Walters sniffed, wiped his nose on his sleeve, and began to sing Perry Como's latest. He chanted the song as if he weren't sure of the tune, and he appeared startled when Campos stirred beside him, sat up a little, and said, "You got it wrong."

"Better'n any goddam Puerto Rican," Walters said delightedly.

"Cuban, you bastard," said the big man without rancor. He slipped down in his seat again and looked out of the window.

In the back of the truck the raven had been joined by a small red squirrel who had dropped out of an overhanging tree as the truck passed under it. The squirrel was thin, with large bright eyes, and he sat on one of the chains that held the tailgate shut and demanded, "What on earth are you doing?"

"Making a good-will tour," said the raven, who disliked squirrels even more than pigeons. "What does it look like I'm doing?"

The squirrel drew his front paws close against his furry chest. "But you're a bird!" he said in amazement. "Why aren't you flying?"

"I've retired," said the raven calmly.

The truck took an exceedingly tight curve, and the squirrel nearly lost his balance on the chain. He recovered himself with a small squeak of alarm and stared at the raven. "Birds are supposed to fly," he said a little querulously. "Do you mean you're never going to fly again?"

It had come very gradually to the raven's attention that the motion of a truck on a gravel road is quite different from flight. There was a faint murmur of discontent from his stomach, distant as heat lightning still. "Never," he said grandly. "From here on in, I'm a pedestrian."

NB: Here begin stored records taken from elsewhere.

-- pv_equiv track=rewrite | github.com/ShuvalovAnthony/ege | 19_21/845.py | f
-- ===== SOURCE A (Python) =====
-- def f(s, step=1): # 1p 2v 3p 4v 5p
--     if s >= 36 and s <= 60:
--         if step == 4: return 1
--         else: return 0
--     elif s >= 36 and s > 60:
--         if step == 3: return 1
--         else: return 0
--
--     if step%2 != 0:
--         return f(s + 1, step + 1) or \
--             f(s*2, step + 1) or \
--             f(s*3, step + 1)
--
--     return f(s + 1, step + 1) and \
--            f(s*2, step + 1) and \
--            f(s*3, step + 1)
-- ===== SOURCE B (Python) =====
-- def f(s, step=1):
--     # Closed form: the game is solved once and for all.  A score is only
--     # awarded at a terminal position (s >= 36), at step 4 if 36 <= s <= 60
--     # and at step 3 if s > 60; hence below 36 only steps 1..3 can still win,
--     # and solving that depth-bounded alternating game yields fixed winning
--     # sets, looked up directly.
--     if s >= 36:
--         return int(step == (4 if s <= 60 else 3))
--     if step == 3:
--         return int(12 <= s <= 30 or s == 35)
--     if step == 2:
--         return int(s == 34)
--     if step == 1:
--         return int(s == 17 or s == 33)
--     return 0
-- ===== Notes on version B (the rewrite author's own statement) =====
-- stated objective: simpler
-- what changed: B replaces A's or/and game-tree recursion by a closed form: terminals are scored by the step-3/step-4 rule directly and every position below 36 is answered by a constant lookup in the solved winning sets (step 3: 12..30 or 35; step 2: 34; step 1: 17 or 33; otherwise 0), proved equal to the recursion in Lean.
-- crash fix: A raises RecursionError on every s <= -2 and on s = -1 with odd step; B returns 0 there. — e.g. on f(-5, 1): A raises RecursionError, B returns 0
import Mathlib
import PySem

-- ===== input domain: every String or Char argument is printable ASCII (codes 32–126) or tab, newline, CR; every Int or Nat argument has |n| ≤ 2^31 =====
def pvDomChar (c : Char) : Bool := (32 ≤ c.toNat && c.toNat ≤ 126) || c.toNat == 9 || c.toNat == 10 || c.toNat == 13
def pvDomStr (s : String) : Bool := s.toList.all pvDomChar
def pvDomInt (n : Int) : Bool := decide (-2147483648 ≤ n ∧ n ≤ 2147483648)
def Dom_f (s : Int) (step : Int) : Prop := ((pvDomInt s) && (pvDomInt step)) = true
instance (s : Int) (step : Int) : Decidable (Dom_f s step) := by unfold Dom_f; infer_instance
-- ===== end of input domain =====

-- B answers by closed form (terminal scoring rule plus the solved winning sets below 36)
-- instead of A's or/and game-tree recursion; A's recursion does not terminate for every Int
-- input (s ≤ -2 always overflows the stack), so its port uses a fuel counter; fuel 100 is
-- proved sufficient on Pre_f.

-- ===== PORT A =====
def fA : Nat → Int → Int → Option Int
  | 0, _, _ => none
  | n+1, s, step =>
    if 36 ≤ s ∧ s ≤ 60 then some (if step = 4 then 1 else 0)
    else if 36 ≤ s ∧ 60 < s then some (if step = 3 then 1 else 0)
    else if PySem.Int.mod step 2 ≠ 0 then
      -- Python `x or y or z` on ints: first truthy operand, else the last
      match fA n (s+1) (step+1) with
      | none => none
      | some a =>
        if a ≠ 0 then some a else
          match fA n (s*2) (step+1) with
          | none => none
          | some b => if b ≠ 0 then some b else fA n (s*3) (step+1)
    else
      -- Python `x and y and z` on ints: first falsy operand, else the last
      match fA n (s+1) (step+1) with
      | none => none
      | some a =>
        if a = 0 then some a else
          match fA n (s*2) (step+1) with
          | none => none
          | some b => if b = 0 then some b else fA n (s*3) (step+1)

def f (s : Int) (step : Int) : Int := (fA 100 s step).getD 0

-- ===== PORT B =====
def f_alt (s : Int) (step : Int) : Int :=
  if 36 ≤ s then (if step = (if s ≤ 60 then 4 else 3) then 1 else 0)
  else if step = 3 then (if (12 ≤ s ∧ s ≤ 30) ∨ s = 35 then 1 else 0)
  else if step = 2 then (if s = 34 then 1 else 0)
  else if step = 1 then (if s = 17 ∨ s = 33 then 1 else 0)
  else 0

-- ===== PRECONDITION & SPEC =====
-- Pre_f excludes exactly the inputs on which Python A raises RecursionError:
-- every s ≤ -2, and s = -1 with odd step.
def Pre_f (s : Int) (step : Int) : Prop := 0 ≤ s ∨ (s = -1 ∧ PySem.Int.mod step 2 = 0)
instance (s : Int) (step : Int) : Decidable (Pre_f s step) := by unfold Pre_f; infer_instance
def pvWitness_f : Int × Int := (5, 1)

-- A raises RecursionError on every s ≤ -2 and on s = -1 with odd step; B returns 0 there.
def Raises_f (s : Int) (step : Int) : Prop := s ≤ -2 ∨ (s = -1 ∧ PySem.Int.mod step 2 = 1)
instance (s : Int) (step : Int) : Decidable (Raises_f s step) := by unfold Raises_f; infer_instance
def pvRaiseWitness_f : Int × Int := (-5, 1)
def pvRaiseWitnessOut_f : Int := 0

def Spec_f (s : Int) (step : Int) (out : Int) : Prop := out = f_alt s step
instance (s : Int) (step : Int) (out : Int) : Decidable (Spec_f s step out) := by unfold Spec_f; infer_instance

-- ===== CLAIM (what is proved, stated in full; the proofs are below) =====
def Claim_equal_f : Prop := ∀ (s : Int) (step : Int), Dom_f s step → Pre_f s step → Spec_f s step (f s step)
def Claim_raises_f : Prop := (∀ (s : Int) (step : Int), Dom_f s step → Raises_f s step → ¬ Pre_f s step) ∧ (Dom_f (pvRaiseWitness_f.1) (pvRaiseWitness_f.2) ∧ Raises_f (pvRaiseWitness_f.1) (pvRaiseWitness_f.2) ∧ f_alt (pvRaiseWitness_f.1) (pvRaiseWitness_f.2) = pvRaiseWitnessOut_f)

-- ===== LEMMAS AND PROOFS =====

lemma pymod2 (t : Int) : PySem.Int.mod t 2 = t % 2 :=
  PySem.Int.mod_eq_emod_of_pos (by omega)

-- B is 0 on every sub-terminal position at a step outside 1..3
lemma f_alt_small_zero (s t : Int) (hs : s < 36) (ht : t ≤ 0 ∨ 4 ≤ t) :
    f_alt s t = 0 := by
  unfold f_alt; split_ifs <;> omega

-- B is 0 everywhere at a step outside 1..4
lemma f_alt_any_zero (s t : Int) (ht : t ≤ 0 ∨ 5 ≤ t) : f_alt s t = 0 := by
  unfold f_alt; split_ifs <;> omega

lemma f_alt_nonpos (s t : Int) (hs : s ≤ 0) : f_alt s t = 0 := by
  unfold f_alt; split_ifs <;> omega

lemma f_alt_one (u : Int) : f_alt 1 u = 0 := by
  unfold f_alt; split_ifs <;> omega

-- the short-circuit combine of B's child values equals B's closed form
lemma mid_eq (s t : Int) (h1 : 1 ≤ s) (h2 : s ≤ 35) :
    (if PySem.Int.mod t 2 ≠ 0 then
       (if f_alt (s+1) (t+1) ≠ 0 then f_alt (s+1) (t+1)
        else if f_alt (s*2) (t+1) ≠ 0 then f_alt (s*2) (t+1)
        else f_alt (s*3) (t+1))
     else
       (if f_alt (s+1) (t+1) = 0 then f_alt (s+1) (t+1)
        else if f_alt (s*2) (t+1) = 0 then f_alt (s*2) (t+1)
        else f_alt (s*3) (t+1)))
    = f_alt s t := by
  by_cases hout : t ≤ -1 ∨ 4 ≤ t
  · have c1 := f_alt_any_zero (s+1) (t+1) (by omega)
    have c2 := f_alt_any_zero (s*2) (t+1) (by omega)
    have c3 := f_alt_any_zero (s*3) (t+1) (by omega)
    have hz := f_alt_small_zero s t (by omega) (by omega)
    simp [c1, c2, c3, hz]
  · have h0 : 0 ≤ t := by omega
    have h3 : t ≤ 3 := by omega
    interval_cases t <;> interval_cases s <;> decide

-- A's fuel recursion computes B's closed form on the positive region
lemma fA_pos : ∀ (n : Nat) (s t : Int), 1 ≤ s → (36 - s).toNat < n →
    fA n s t = some (f_alt s t) := by
  intro n
  induction n with
  | zero => intro s t _ h; omega
  | succ n ih =>
    intro s t hs hn
    by_cases h1 : 36 ≤ s ∧ s ≤ 60
    · unfold f_alt
      simp [fA, h1]
    · by_cases h2 : 36 ≤ s ∧ 60 < s
      · unfold f_alt
        have : ¬ s ≤ 60 := by omega
        simp [fA, h2, this]
      · have hs36 : s < 36 := by omega
        have hc1 : fA n (s+1) (t+1) = some (f_alt (s+1) (t+1)) :=
          ih (s+1) (t+1) (by omega) (by omega)
        have hc2 : fA n (s*2) (t+1) = some (f_alt (s*2) (t+1)) :=
          ih (s*2) (t+1) (by omega) (by omega)
        have hc3 : fA n (s*3) (t+1) = some (f_alt (s*3) (t+1)) :=
          ih (s*3) (t+1) (by omega) (by omega)
        have hmid := mid_eq s t (by omega) (by omega)
        simp only [fA, h1, h2, if_false]
        rw [hc1, hc2, hc3, ← hmid]
        by_cases hm : PySem.Int.mod t 2 ≠ 0 <;> simp only [hm, if_false] <;>
          split_ifs <;> simp_all

-- A at s = 0: the short-circuit chains terminate with value 0
lemma fA_zero_even (n : Nat) (t : Int) (he : t % 2 = 0) (hn : 37 ≤ n) :
    fA n 0 t = some 0 := by
  obtain ⟨m, rfl⟩ : ∃ m, n = m + 1 := ⟨n - 1, by omega⟩
  have hc : fA m 1 (t+1) = some (f_alt 1 (t+1)) := fA_pos m 1 (t+1) (by omega) (by omega)
  have hno : ¬ (t % 2 = 1) := by omega
  simp only [fA]
  simp [hno, hc, f_alt_one]

lemma fA_zero_odd (n : Nat) (t : Int) (ho : t % 2 = 1) (hn : 38 ≤ n) :
    fA n 0 t = some 0 := by
  obtain ⟨m, rfl⟩ : ∃ m, n = m + 1 := ⟨n - 1, by omega⟩
  have hc : fA m 1 (t+1) = some (f_alt 1 (t+1)) := fA_pos m 1 (t+1) (by omega) (by omega)
  have hb : fA m 0 (t+1) = some 0 := fA_zero_even m (t+1) (by omega) (by omega)
  simp only [fA]
  simp [ho, hc, f_alt_one, hb]

-- A at s = -1, even step: evaluates f(0, t+1) (odd), gets 0, short-circuits
lemma fA_neg_one (n : Nat) (t : Int) (he : t % 2 = 0) (hn : 39 ≤ n) :
    fA n (-1) t = some 0 := by
  obtain ⟨m, rfl⟩ : ∃ m, n = m + 1 := ⟨n - 1, by omega⟩
  have hb : fA m 0 (t+1) = some 0 := fA_zero_odd m (t+1) (by omega) (by omega)
  have hno : ¬ (t % 2 = 1) := by omega
  simp only [fA]
  simp [hno, hb]

-- ===== VERDICT (by name: the statements are the Claim_ definitions above) =====
theorem f_spec : Claim_equal_f := by
  intro s t _ hpre
  unfold Spec_f f
  rcases hpre with hs | ⟨rfl, heven⟩
  · by_cases h1 : 1 ≤ s
    · rw [fA_pos 100 s t h1 (by omega)]; rfl
    · have hs0 : s = 0 := by omega
      subst hs0
      rcases Int.emod_two_eq_zero_or_one t with he | ho
      · rw [fA_zero_even 100 t he (by omega), f_alt_nonpos 0 t (by omega)]; rfl
      · rw [fA_zero_odd 100 t ho (by omega), f_alt_nonpos 0 t (by omega)]; rfl
  · rw [pymod2] at heven
    rw [fA_neg_one 100 t heven (by omega), f_alt_nonpos (-1) t (by omega)]; rfl

theorem f_raises : Claim_raises_f := by
  unfold Claim_raises_f
  constructor
  · intro s t _ hr
    unfold Pre_f
    rcases hr with h | ⟨rfl, hodd⟩
    · exact fun hp => by rcases hp with h' | ⟨h', _⟩ <;> omega
    · exact fun hp => by rcases hp with h' | ⟨_, h'⟩ <;> omega
  · exact ⟨by decide, by decide, by decide⟩

-- self-check: the raise witness indeed lies outside Pre_f (via the first half of f_raises)
theorem f_raises_witness_ok : ¬ Pre_f (pvRaiseWitness_f.1) (pvRaiseWitness_f.2) :=
  f_raises.1 pvRaiseWitness_f.1 pvRaiseWitness_f.2 (by decide) (by decide)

The truck hit two ruts in succession, and the raven lay down quietly and glared at the squirrel, who had balanced himself twice with a graceful flick of his tail.

"Personally," the squirrel continued, "I don't know that I'd care to fly. Unnatural method of locomotion, after all. Tiring, dangerous, exposed to all manner of injuries. Oh, I can see your point in wanting to get out of the business. But, after all, it's what you were born for. Just as I was born to be a squirrel. Fish got to swim and birds got to fly. God made them, high and lowly, and ordered their estate." He coughed apologetically. "Those last two lines weren't mine, I'm afraid."

"You could have fooled me," said the raven.

"All lives are composed of two basic elements," the squirrel said, "purpose and poetry. By being ourselves, squirrel and raven, we fulfill the first requirement, you in flight and I in my tree. But there is poetry in the meanest of lives, and if we leave it unsought we leave ourselves unrealized. A life without food, without shelter, without love, a life lived in the rain—this is nothing beside a life without poetry."

The raven lifted his head from the floor of the truck. "If I was a hawk, I'd eat you in two bites," he said weakly.

"Certainly," agreed the squirrel promptly. "And if you were a hawk it would be your duty to eat me. That is the purpose of hawks, to eat squirrels, and I may add, gophers. But if you ate me without any appreciation of your own swift-plummeting stroke and without a certain tender understanding of my mad, futile flight toward my tree, where my wife and family dwell—well, you wouldn't be very much of a hawk, that's all I can say."